Visualisation is an important aspect of any transport study, as it enables researchers to communicate their findings to other researchers, policy-makers and, ultimately, the public. It may therefore come as a surprise that **stplanr** contains no functions for visualisation. Instead, users are encouraged to make use of existing spatial visualisation tools in R, such as **tmap**, **leaflet** and **ggmap** \citep{cheshire_spatial_2015,kahle_ggmap:_2013}.

Furthermore, with the development of online application frameworks such as **shiny**, it is now easier than ever to make the results of transport analysis and modelling projects available to the public. An example is the online interface of the Propensity to Cycle Tool (PCT). The results of the project, generated using **stplanr**, are presented at zone, desire line and Route Network levels \citep{lovelace_propensity_2016}. There is great potential to expand on the principle of publicly accessible transport planning tools via 'web apps', perhaps through new R packages dedicated to visualising transport data.
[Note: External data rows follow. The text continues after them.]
-- pv_equiv track=rewrite | github.com/benquick123/code-profiling | code/batch-1/vse-naloge-brez-testov/DN5-M-36.py | custva
-- ===== SOURCE A (Python) =====
-- def custva(tviti, hastagi):
--     hashtags = []
--     response = []
--     for tvit in tviti:
--         temp_tvit = tvit.split(":")
--         author = temp_tvit[0]
--         temp_tvit = tvit.split(" ")
--         for word in temp_tvit:
--             if word[0] == "#":
--                 hashtags.append((author, word[1:]))
--     for aut, feeling in hashtags:
--         for x in hastagi:
--             if feeling ==x:
--                 if aut not in response:
--                     response.append(aut)
--         response = sorted(response)
--     return response
-- ===== SOURCE B (Python) =====
-- def custva(tviti, hastagi):
--     index = {}
--     for tvit in tviti:
--         author = tvit.split(":")[0]
--         for word in tvit.split(" "):
--             if word[0] == "#":
--                 index.setdefault(word[1:], set()).add(author)
--     result = set()
--     for h in hastagi:
--         result |= index.get(h, set())
--     return sorted(result)
-- ===== Notes on version B (the rewrite author's own statement) =====
-- stated objective: alternative
-- what changed: A scans the whole hashtag-query list once per collected (author, hashtag) pair and re-sorts the accumulating response after every pair; B builds an inverted index (hashtag -> set of authors) in one pass over the tweets, unions the indexed author sets over the queried hashtags, and sorts once at the end.
import Mathlib
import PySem

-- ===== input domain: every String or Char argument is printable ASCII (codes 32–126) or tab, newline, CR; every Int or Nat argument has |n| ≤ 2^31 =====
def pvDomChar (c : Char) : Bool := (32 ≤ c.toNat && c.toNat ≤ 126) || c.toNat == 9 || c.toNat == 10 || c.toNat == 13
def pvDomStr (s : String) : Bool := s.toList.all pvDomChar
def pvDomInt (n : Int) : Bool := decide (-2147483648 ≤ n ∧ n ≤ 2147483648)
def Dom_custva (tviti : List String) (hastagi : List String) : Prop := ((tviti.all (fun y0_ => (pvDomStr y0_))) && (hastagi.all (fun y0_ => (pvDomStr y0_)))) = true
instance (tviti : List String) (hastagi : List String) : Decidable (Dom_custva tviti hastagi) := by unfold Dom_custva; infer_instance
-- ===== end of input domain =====

-- B replaces A's (pair × query)-nested scan with re-sorting after every pair by an
-- inverted index hashtag→authors, a query-driven union and a single final sort.

-- shared helpers: tvit.split(sep) for a nonempty literal sep (split? is none only for sep = "")
def pvSplit (s : String) (sep : String) : List String := (PySem.Str.split? s sep).getD []
-- word[1:]
def pvTag (word : String) : String := PySem.Str.slice word (some 1) none

-- ===== PORT A =====
def custva (tviti : List String) (hastagi : List String) : List String :=
  -- first loop: hashtags.append((author, word[1:]));  temp_tvit[0] is total: split never returns []
  let hashtags : List (String × String) :=
    tviti.foldl (fun hs tvit =>
      let author := (pvSplit tvit ":").headD ""
      (pvSplit tvit " ").foldl (fun hs word =>
        if PySem.Str.pyGet? word 0 = some '#' then hs ++ [(author, pvTag word)] else hs) hs) []
  -- second loop: for (aut, feeling) in hashtags: for x in hastagi: …; response = sorted(response)
  hashtags.foldl (fun response p =>
    PySem.List.sorted
      (hastagi.foldl (fun r x =>
        if p.2 = x then (if p.1 ∈ r then r else r ++ [p.1]) else r) response)
      id) []

-- ===== PORT B =====
def custva_alt (tviti : List String) (hastagi : List String) : List String :=
  -- index.setdefault(word[1:], set()).add(author)  ==  index[tag] = index.get(tag, set()) ∪ {author}
  let index : PySem.Dict String (PySem.Set String) :=
    tviti.foldl (fun d tvit =>
      let author := (pvSplit tvit ":").headD ""
      (pvSplit tvit " ").foldl (fun d word =>
        if PySem.Str.pyGet? word 0 = some '#' then
          d.modify (pvTag word) PySem.Set.empty (fun s => PySem.Set.add s author)
        else d) d) PySem.Dict.empty
  -- result |= index.get(h, set()) for each queried h, then sorted(result)
  let result : PySem.Set String :=
    hastagi.foldl (fun s h => PySem.Set.union s (index.getD h PySem.Set.empty)) PySem.Set.empty
  PySem.List.sorted result id

-- ===== PRECONDITION & SPEC =====
-- Pre_ excludes exactly the inputs where some tweet yields an empty word under split(" ")
-- (empty tweet, leading/trailing/double space): there Python A (and B) raise IndexError at word[0].
def Pre_custva (tviti : List String) (hastagi : List String) : Prop :=
  ∀ t ∈ tviti, ∀ w ∈ (PySem.Str.split? t " ").getD [], w ≠ ""
instance (tviti : List String) (hastagi : List String) : Decidable (Pre_custva tviti hastagi) := by
  unfold Pre_custva; infer_instance

def pvWitness_custva : List String × List String :=
  (["ann:hi #fun #x", "bob:#lean rocks"], ["fun", "lean", "zzz"])

def Spec_custva (tviti : List String) (hastagi : List String) (out : List String) : Prop := out = custva_alt tviti hastagi
instance (tviti : List String) (hastagi : List String) (out : List String) : Decidable (Spec_custva tviti hastagi out) := by unfold Spec_custva; infer_instance

-- ===== CLAIM (what is proved, stated in full; the proofs are below) =====
def Claim_equal_custva : Prop := ∀ (tviti : List String) (hastagi : List String), Dom_custva tviti hastagi → Pre_custva tviti hastagi → Spec_custva tviti hastagi (custva tviti hastagi)

-- ===== LEMMAS AND PROOFS =====

-- the flat list of (author, hashtag) pairs both ports traverse, tweet by tweet, word by word
def pvFlatPairs (tviti : List String) : List (String × String) :=
  tviti.flatMap (fun tvit =>
    ((pvSplit tvit " ").filter (fun w => decide (PySem.Str.pyGet? w 0 = some '#'))).map
      (fun w => ((pvSplit tvit ":").headD "", pvTag w)))

-- A's first loop builds exactly pvFlatPairs
lemma custva_pairs (tviti : List String) :
    (tviti.foldl (fun hs tvit =>
      let author := (pvSplit tvit ":").headD ""
      (pvSplit tvit " ").foldl (fun hs word =>
        if PySem.Str.pyGet? word 0 = some '#' then hs ++ [(author, pvTag word)] else hs) hs) [])
    = pvFlatPairs tviti := by
  have h : ∀ (acc : List (String × String)),
      (tviti.foldl (fun hs tvit =>
        (pvSplit tvit " ").foldl (fun hs word =>
          if PySem.Str.pyGet? word 0 = some '#' then
            hs ++ [((pvSplit tvit ":").headD "", pvTag word)] else hs) hs) acc)
      = acc ++ pvFlatPairs tviti := by
    intro acc
    rw [show (fun (hs : List (String × String)) (tvit : String) =>
        (pvSplit tvit " ").foldl (fun hs word =>
          if PySem.Str.pyGet? word 0 = some '#' then
            hs ++ [((pvSplit tvit ":").headD "", pvTag word)] else hs) hs)
      = fun hs tvit => hs ++ ((pvSplit tvit " ").filter
            (fun w => decide (PySem.Str.pyGet? w 0 = some '#'))).map
            (fun w => ((pvSplit tvit ":").headD "", pvTag w)) from ?_]
    · exact PySem.List.foldl_append_eq_flatMap _ tviti acc
    · funext hs tvit
      exact PySem.List.foldl_append_ite
        (fun w => PySem.Str.pyGet? w 0 = some '#') _ (pvSplit tvit " ") hs
  simpa using h []

-- A's inner query loop adds p.1 once iff p.2 is queried and p.1 is new
lemma custva_inner (hastagi : List String) (p : String × String) :
    ∀ r : List String,
      hastagi.foldl (fun r x =>
        if p.2 = x then (if p.1 ∈ r then r else r ++ [p.1]) else r) r
      = if p.2 ∈ hastagi ∧ p.1 ∉ r then r ++ [p.1] else r := by
  induction hastagi with
  | nil => intro r; simp
  | cons x t ih =>
    intro r
    simp only [List.foldl_cons]
    by_cases hx : p.2 = x
    · simp only [if_pos hx]
      by_cases hm : p.1 ∈ r
      · rw [if_pos hm, ih r, if_neg (by simp [hm]), if_neg (by simp [hm])]
      · rw [if_neg hm, ih (r ++ [p.1]),
          if_neg (by simp), if_pos (by exact ⟨by simp [hx], hm⟩)]
    · rw [if_neg hx, ih r]
      have hmm : (p.2 ∈ x :: t) ↔ p.2 ∈ t := by simp [hx]
      simp only [hmm]

-- sorting a Nodup list gives a strictly sorted list with the same members
lemma sorted_strict (s : List String) (hs : s.Nodup) :
    (PySem.List.sorted s id).Pairwise (· < ·) ∧ ∀ x, x ∈ PySem.List.sorted s id ↔ x ∈ s := by
  have hperm := PySem.List.sorted_perm s id false
  have hnd : (PySem.List.sorted s id).Nodup := hperm.nodup_iff.mpr hs
  have hle := PySem.List.sorted_pairwise s id
  refine ⟨(hle.and hnd).imp ?_, fun x => hperm.mem_iff⟩
  rintro a b ⟨h1, h2⟩
  exact lt_of_le_of_ne h1 h2

-- A's second loop: invariant = strictly sorted + membership characterisation
lemma custva_outer (hastagi : List String) :
    ∀ (P : List (String × String)) (r : List String), r.Pairwise (· < ·) →
      (P.foldl (fun response p =>
        PySem.List.sorted
          (hastagi.foldl (fun r x =>
            if p.2 = x then (if p.1 ∈ r then r else r ++ [p.1]) else r) response)
          id) r).Pairwise (· < ·) ∧
      ∀ x, x ∈ (P.foldl (fun response p =>
        PySem.List.sorted
          (hastagi.foldl (fun r x =>
            if p.2 = x then (if p.1 ∈ r then r else r ++ [p.1]) else r) response)
          id) r) ↔ x ∈ r ∨ ∃ p ∈ P, p.1 = x ∧ p.2 ∈ hastagi := by
  intro P
  induction P with
  | nil => intro r hr; simpa using hr
  | cons p t ih =>
    intro r hr
    simp only [List.foldl_cons]
    rw [custva_inner hastagi p r]
    set r' : List String := if p.2 ∈ hastagi ∧ p.1 ∉ r then r ++ [p.1] else r with hr'
    have hndr : r.Nodup := hr.imp (fun h => ne_of_lt h)
    have hnd' : r'.Nodup := by
      rw [hr']; split_ifs with h
      · exact List.Nodup.append hndr (List.nodup_singleton _) (by simpa using h.2)
      · exact hndr
    have hmem' : ∀ x, x ∈ r' ↔ x ∈ r ∨ (p.2 ∈ hastagi ∧ p.1 = x) := by
      intro x; rw [hr']; split_ifs with h
      · simp only [List.mem_append, List.mem_singleton]
        constructor
        · rintro (hx | hx); · tauto
          · exact Or.inr ⟨h.1, hx.symm⟩
        · rintro (hx | hx); · tauto
          · exact Or.inr hx.2.symm
      · rw [not_and_or, not_not] at h
        constructor
        · tauto
        · rintro (hx | ⟨hq, hpx⟩); · exact hx
          · cases h with
            | inl h => exact absurd hq h
            | inr h => exact hpx ▸ h
    obtain ⟨hs1, hs2⟩ := sorted_strict r' hnd'
    obtain ⟨ih1, ih2⟩ := ih (PySem.List.sorted r' id) hs1
    refine ⟨ih1, fun x => ?_⟩
    rw [ih2 x, hs2 x, hmem' x]
    constructor
    · rintro ((hx | ⟨hq, hpx⟩) | ⟨q, hq, hqx⟩)
      · tauto
      · exact Or.inr ⟨p, by simp, hpx, hq⟩
      · exact Or.inr ⟨q, by simp [hq], hqx⟩
    · rintro (hx | ⟨q, hq, hqx⟩)
      · tauto
      · rcases List.mem_cons.mp hq with h | h
        · exact Or.inl (Or.inr ⟨h ▸ hqx.2, h ▸ hqx.1⟩)
        · exact Or.inr ⟨q, h, hqx⟩

-- B's index build over the flat pair list
lemma index_mem (L : List (String × String)) :
    ∀ (d : PySem.Dict String (PySem.Set String)) (t a : String),
      a ∈ (L.foldl (fun d p => d.modify p.2 PySem.Set.empty (fun s => PySem.Set.add s p.1)) d).getD t PySem.Set.empty
      ↔ a ∈ d.getD t PySem.Set.empty ∨ (a, t) ∈ L := by
  induction L with
  | nil => intro d t a; simp
  | cons p l ih =>
    intro d t a
    simp only [List.foldl_cons]
    rw [ih, PySem.Dict.getD_modify]
    simp only [List.mem_cons]
    by_cases ht : t = p.2
    · subst ht
      rw [if_pos rfl, PySem.Set.mem_add]
      constructor
      · rintro ((h | h) | h)
        · exact Or.inl h
        · exact Or.inr (Or.inl (by simp [h]))
        · exact Or.inr (Or.inr h)
      · rintro (h | h | h)
        · exact Or.inl (Or.inl h)
        · exact Or.inl (Or.inr (congrArg Prod.fst h))
        · exact Or.inr h
    · rw [if_neg ht]
      constructor
      · rintro (h | h)
        · exact Or.inl h
        · exact Or.inr (Or.inr h)
      · rintro (h | h | h)
        · exact Or.inl h
        · exact absurd (congrArg Prod.snd h) ht
        · exact Or.inr h

-- B's build fold equals the fold over the flat pair list
lemma alt_index_eq (tviti : List String) :
    (tviti.foldl (fun d tvit =>
      let author := (pvSplit tvit ":").headD ""
      (pvSplit tvit " ").foldl (fun d word =>
        if PySem.Str.pyGet? word 0 = some '#' then
          d.modify (pvTag word) PySem.Set.empty (fun s => PySem.Set.add s author)
        else d) d) PySem.Dict.empty)
    = (pvFlatPairs tviti).foldl
        (fun d p => d.modify p.2 PySem.Set.empty (fun s => PySem.Set.add s p.1)) PySem.Dict.empty := by
  unfold pvFlatPairs
  rw [List.foldl_flatMap]
  apply PySem.List.foldl_congr_mem
  intro d tvit _
  rw [List.foldl_map]
  exact PySem.List.foldl_ite_eq_foldl_filter (fun w => PySem.Str.pyGet? w 0 = some '#')
    (fun d word => d.modify (pvTag word) PySem.Set.empty
      (fun s => PySem.Set.add s ((pvSplit tvit ":").headD ""))) (pvSplit tvit " ") d

-- B's query fold: membership and nodup
lemma query_mem (index : PySem.Dict String (PySem.Set String)) (hs : List String) :
    ∀ (acc : PySem.Set String) (x : String),
      x ∈ hs.foldl (fun s h => PySem.Set.union s (index.getD h PySem.Set.empty)) acc
      ↔ x ∈ acc ∨ ∃ h ∈ hs, x ∈ index.getD h PySem.Set.empty := by
  induction hs with
  | nil => intro acc x; simp
  | cons h t ih =>
    intro acc x
    simp only [List.foldl_cons]
    rw [ih, PySem.Set.mem_union]
    constructor
    · rintro ((hx | hx) | ⟨q, hq, hqx⟩)
      · tauto
      · exact Or.inr ⟨h, by simp, hx⟩
      · exact Or.inr ⟨q, by simp [hq], hqx⟩
    · rintro (hx | ⟨q, hq, hqx⟩)
      · tauto
      · rcases List.mem_cons.mp hq with h1 | h1
        · exact Or.inl (Or.inr (h1 ▸ hqx))
        · exact Or.inr ⟨q, h1, hqx⟩

lemma query_nodup (index : PySem.Dict String (PySem.Set String)) (hs : List String) :
    ∀ (acc : PySem.Set String), acc.Nodup →
      (hs.foldl (fun s h => PySem.Set.union s (index.getD h PySem.Set.empty)) acc).Nodup := by
  induction hs with
  | nil => intro acc h; exact h
  | cons h t ih =>
    intro acc hacc
    simp only [List.foldl_cons]
    exact ih _ (PySem.Set.nodup_union _ _ hacc)

-- two strictly sorted lists with the same members are equal
lemma eq_of_strict_mem (l₁ l₂ : List String)
    (h₁ : l₁.Pairwise (· < ·)) (h₂ : l₂.Pairwise (· < ·))
    (hm : ∀ x, x ∈ l₁ ↔ x ∈ l₂) : l₁ = l₂ := by
  have hp : l₁.Perm l₂ :=
    (List.perm_ext_iff_of_nodup (h₁.imp ne_of_lt) (h₂.imp ne_of_lt)).mpr hm
  exact List.Perm.eq_of_pairwise (fun a b _ _ h1 h2 => absurd h2 (not_lt_of_gt h1)) h₁ h₂ hp

-- ===== VERDICT (by name: the statement is the Claim_ definition above) =====
theorem custva_spec : Claim_equal_custva := by
  intro tviti hastagi _ _
  unfold Spec_custva custva custva_alt
  simp only []
  rw [custva_pairs, alt_index_eq]
  set L := pvFlatPairs tviti with hL
  obtain ⟨hA1, hA2⟩ := custva_outer hastagi L [] (by simp)
  set idx := L.foldl (fun d p => d.modify p.2 PySem.Set.empty (fun s => PySem.Set.add s p.1))
      PySem.Dict.empty with hidx
  set res := hastagi.foldl (fun s h => PySem.Set.union s (idx.getD h PySem.Set.empty))
      PySem.Set.empty with hres
  have hrn : res.Nodup := query_nodup idx hastagi PySem.Set.empty (by simp [PySem.Set.empty])
  obtain ⟨hB1, hB2⟩ := sorted_strict res hrn
  apply eq_of_strict_mem _ _ hA1 hB1
  intro x
  rw [hA2 x, hB2 x, hres, query_mem idx hastagi PySem.Set.empty x]
  constructor
  · rintro (h | ⟨p, hp, hx, hq⟩)
    · simp at h
    · refine Or.inr ⟨p.2, hq, ?_⟩
      rw [hidx, index_mem L PySem.Dict.empty p.2 x]
      exact Or.inr (hx ▸ hp)
  · rintro (h | ⟨h, hh, hx⟩)
    · simp at h
    · rw [hidx, index_mem L PySem.Dict.empty h x] at hx
      rcases hx with hx | hx
      · simp [PySem.Dict.getD_empty, PySem.Set.empty] at hx
      · exact Or.inr ⟨(x, h), hx, rfl, hh⟩
-- pv_equiv track=rewrite | github.com/phantatbach/SynFlow_Demonstration | SynFlow/Explorer/full_rel_explorer.py | _find_all_unique_paths
-- ===== SOURCE A (Python) =====
-- from typing import List, Tuple, Dict, Set, Optional
--
-- def _find_all_unique_paths(graph: Dict[int, List[int]], id2deprel: Dict[Tuple[int, int], str],
--                            tgt_id: int, max_path_depth: int) -> Set[str]:
--     """
--     Finds all unique paths in a dependency graph starting from a single target ID
--     up to a given maximum depth.
--
--     Args:
--         graph (dict): Adjacency list representation of the dependency graph.
--                       Keys are parent IDs, values are lists of child IDs.
--         id2deprel (dict): Maps (parent_id, child_id) tuple to dependency relation string.
--         tgt_id (int): A single ID of the target token.
--         max_path_depth (int): Maximum depth of paths to search for.
--
--     Returns:
--         set: A set of strings, each representing a unique path found in the graph.
--              Each string is a sequence of dependency relations joined by ' > '.
--     """
--     out: Set[str] = set()
--     def dfs(node: int, depth: int, seen: Set[int], rel_path: List[str]):
--         if depth == max_path_depth:
--             out.add(" > ".join(rel_path))
--             return
--
--         has_child = False
--         for nb in graph.get(node, []):
--             if nb in seen:
--                 continue
--             lbl = id2deprel.get((node, nb))
--             if not lbl:
--                 continue
--             has_child = True
--             dfs(nb, depth + 1, seen | {nb}, rel_path + [lbl])
--
--         if not has_child and rel_path:
--             out.add(" > ".join(rel_path))
--
--     dfs(tgt_id, 0, {tgt_id}, [])
--     return out
-- ===== SOURCE B (Python) =====
-- def _find_all_unique_paths(graph, id2deprel, tgt_id, max_path_depth):
--     """Pure bottom-up variant: instead of threading a growing rel_path prefix and a
--     mutable result set through the recursion, paths(node, depth, seen) returns the
--     list of label-suffixes of all maximal paths below node (in DFS order), built
--     back-to-front by prepending each edge label to its child's suffixes; the final
--     set is formed once at the top."""
--     def paths(node, depth, seen):
--         if depth == max_path_depth:
--             return [[]]
--         kids = [(nb, lbl) for nb in graph.get(node, [])
--                 if nb not in seen and (lbl := id2deprel.get((node, nb)))]
--         if not kids:
--             return [[]] if depth > 0 else []
--         return [[lbl] + rest
--                 for (nb, lbl) in kids
--                 for rest in paths(nb, depth + 1, seen | {nb})]
--     return {" > ".join(p) for p in paths(tgt_id, 0, {tgt_id})}
-- ===== Notes on version B (the rewrite author's own statement) =====
-- stated objective: alternative
-- what changed: Replaces A's effectful DFS (mutable result set and a rel_path prefix threaded down the recursion) by a pure bottom-up recursion that returns each node's list of path suffixes, prepending edge labels to child results, with joining and deduplication done once at the top.
import Mathlib
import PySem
# Future directions of travel

This paper has demonstrated the great potential for R to be used for transport planning. R's flexibility, powerful GIS capabilities \citep{bivand_applied_2013} and free accessibility makes it well-suited to the needs of transport planners and researchers, especially those wanting to avoid the high costs of market-leading products. Rather than 'reinvent the wheel' (e.g. with a new class system), **stplanr** builds on existing packages and \CRANpkg{sp} classes to work with common transport data formats.

It is useful to see **stplanr**, and R for transport planning in general, as an addition tool in the transport planner's cabinet. It can be understood as one part of a wider movement that is making transport planning a more open and democratic process. Other developments in this movement include the increasing availability of open data \citep{naumova_building_2016} and the rise of open source products for transport modelling, such as SUMO, [MATSim](https://www.matsim.org/) and MITSIMLAB \citep{saidallah_comparative_2016}.
**stplanr**, with its focus on GIS operations rather than microscopic vehicle-level behaviour, can complement such software and help make better use of new open data sources.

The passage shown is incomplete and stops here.